Agree!! I'm a real softie when it comes to kitties


----------



## Mitts & Tess (Sep 4, 2004)

I printed up flyers and went door to door. I found the owners. They are retired num nuts. I feel bad for the cat. I told them at least 20 times there are coyotes in the neighborhood and not to let this cat outside. I doubt they will listen. I told them the cat is dangerously over weight. But they didn't want to hear it. 

As my cat loving neighbor said if they don't take care of themselves why do you think they'd take care of this cat. Good point. But at least he has a home is all I can console myself with.


----------



## snowy (Aug 23, 2012)

Marcia said:


> Yes, some people just don't understand and there is nothing worse than a non cat person who passes judgment.


Sigh, I can't talk about cats with anybody, not my friend, best friend or even family members, cos non of them are interested in how my kitty is doing. Sometimes I do forget and started mentioning only to be snubbed, lol. In most of their mind is - I must be crazy to feed my cat so well, buying toys some more and I must be out of my mind to even bother to brush ET's teeth :roll:


----------



## lovetimesfour (Dec 1, 2010)

But how do you know he is even lost? Isn't it possible he lives in the neighborhood and that yard just happens to be on his route? He is disgracefully fat, boy. And not a very nice coat either. I hope he's safely home soon.


----------



## Venusworld21 (Oct 23, 2012)

Mitts & Tess said:


> My friends which arent cat people say I have the sign S U C K E R on my forehead in neon.:-?

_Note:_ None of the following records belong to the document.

lemma chunk_shift (buf : List Int) (b s n : Int) (hn0 : 0 ≤ n)
    (hOpt : PySem.List.pyGet? buf (PySem.Int.floordiv s 8) = some b)
    (hln : PySem.Int.mod s 8 + n ≤ 8) :
    (PySem.List.pyRange s (s + n) 1).foldl (aStep buf) 0 = chunkFold b (PySem.Int.mod s 8) n := by
  have hl0 : 0 ≤ PySem.Int.mod s 8 := PySem.Int.mod_nonneg s (by norm_num)
  have hl8 : PySem.Int.mod s 8 < 8 := PySem.Int.mod_lt s (by norm_num)
  have hdm := PySem.Int.floordiv_mul_add_mod s 8
  unfold chunkFold
  rw [PySem.List.pyRange_one s (s + n), PySem.List.pyRange_one (PySem.Int.mod s 8) (PySem.Int.mod s 8 + n)]
  rw [add_sub_cancel_left, add_sub_cancel_left]
  rw [List.foldl_map, List.foldl_map]
  apply PySem.List.foldl_congr_mem
  intro acc k hk
  have hkn : (k : Int) < n := by
    have := List.mem_range.mp hk
    omega
  have hq : PySem.Int.floordiv (s + (k : Int)) 8 = PySem.Int.floordiv s 8 := by
    rw [PySem.Int.floordiv_eq_iff_of_pos (by norm_num)]
    constructor <;> omega
  have hdm2 := PySem.Int.floordiv_mul_add_mod (s + (k : Int)) 8
  rw [hq] at hdm2
  have hm : PySem.Int.mod (s + (k : Int)) 8 = PySem.Int.mod s 8 + (k : Int) := by omega
  unfold aStep byteStep
  rw [hq, hm, hOpt]
  rfl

My mom (who is a cat person) says the same thing about me, and herself. I never took it to be an insult. It's just that the cats know an easy mark when they see one, lol. I fully admit my inability to say no to the little fuzzballs.


----------



## Mitts & Tess (Sep 4, 2004)

lovetimesfour said:


> But how do you know he is even lost? Isn't it possible he lives in the neighborhood and that yard just happens to be on his route? He is disgracefully fat, boy. And not a very nice coat either. I hope he's safely home soon.

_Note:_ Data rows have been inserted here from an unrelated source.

-- B's for-loop: returns (the dp list cur[0..m-1], best so far)
def pvAltLoop (books : List Int) : Nat → List Int × Int
  | 0 => ([], 0)
  | m + 1 =>
      let p := pvAltLoop books m
      let i : Int := (m : Int)
      let bi := PySem.List.pyGetD books i 0
      let j := pvFindPrev books (bi - i) m
      let h := min (i - j) bi
      let run := PySem.Int.floordiv ((2 * bi - h + 1) * h) 2
      let c := (if 0 ≤ j then PySem.List.pyGetD p.1 j 0 else 0) + run
      (p.1 ++ [c], max p.2 c)

def maximumBooks_alt (books : List Int) : Int := (pvAltLoop books books.length).2

-- ===== PRECONDITION & SPEC =====
def Spec_maximumBooks (books : List Int) (out : Int) : Prop := out = maximumBooks_alt books
instance (books : List Int) (out : Int) : Decidable (Spec_maximumBooks books out) := by unfold Spec_maximumBooks; infer_instance

-- ===== CLAIM (what is proved, stated in full; the proofs are below) =====
def Claim_equal_maximumBooks : Prop := ∀ (books : List Int), Dom_maximumBooks books → Spec_maximumBooks books (maximumBooks books)

-- ===== LEMMAS AND PROOFS =====

theorem pvFindPrev_bounds (books : List Int) (ci : Int) (k : Nat) :
    -1 ≤ pvFindPrev books ci k ∧ pvFindPrev books ci k < (k : Int) := by
  induction k with
  | zero => simp [pvFindPrev]
  | succ k ih =>
      unfold pvFindPrev
      split
      · exact ⟨ih.1, by have := ih.2; push_cast; omega⟩
      · constructor <;> push_cast <;> omega

theorem pvFindPrev_lt_ci (books : List Int) (ci : Int) (k : Nat)
    (h : 0 ≤ pvFindPrev books ci k) :
    PySem.List.pyGetD books (pvFindPrev books ci k) 0 - pvFindPrev books ci k < ci := by
  induction k with
  | zero => simp [pvFindPrev] at h
  | succ k ih =>
      unfold pvFindPrev at h ⊢
      by_cases hc : PySem.List.pyGetD books (k : Int) 0 - (k : Int) ≥ ci
      · rw [if_pos hc] at h ⊢
        exact ih h
      · rw [if_neg hc] at h ⊢
        omega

The people told me they just leave him out in their walled backyard. obviously he is able to get out. Hellooooooo...... I told them coyotes jump walls and there is a hawk which lives in the area too! Not to leave him x 20 times repeating myself to them. I'm pretty sure it fell on deaf ears.

If he shows up again he isn't going back. I've dealt with way too many cases of neglect and lost all patience with people. One chance and then forget it. I take matters in my own hands. I know many wouldn't agree with this but when your in the trenches you get a hard heart towards stupid humans.


----------



## Catlover Danielle (Jul 31, 2013)

I really hope they listen and keep him indoors, the poor baby. There are just way too many dangers outdoors. I know there are people on here who have indoor/outdoor cats, I just am not a person who believes in that. All of my kitties are indoor kitties, and all of my foster kitties that are adopted out are also indoor kitties. We have our adoptive families sign a contract that they'll leave them indoors and if we have any inkling that they would let them out, they don't get our babies. (Of course you can never know FOR sure.)


----------



## Straysmommy (Dec 23, 2010)

God bless you, Mitts!


----------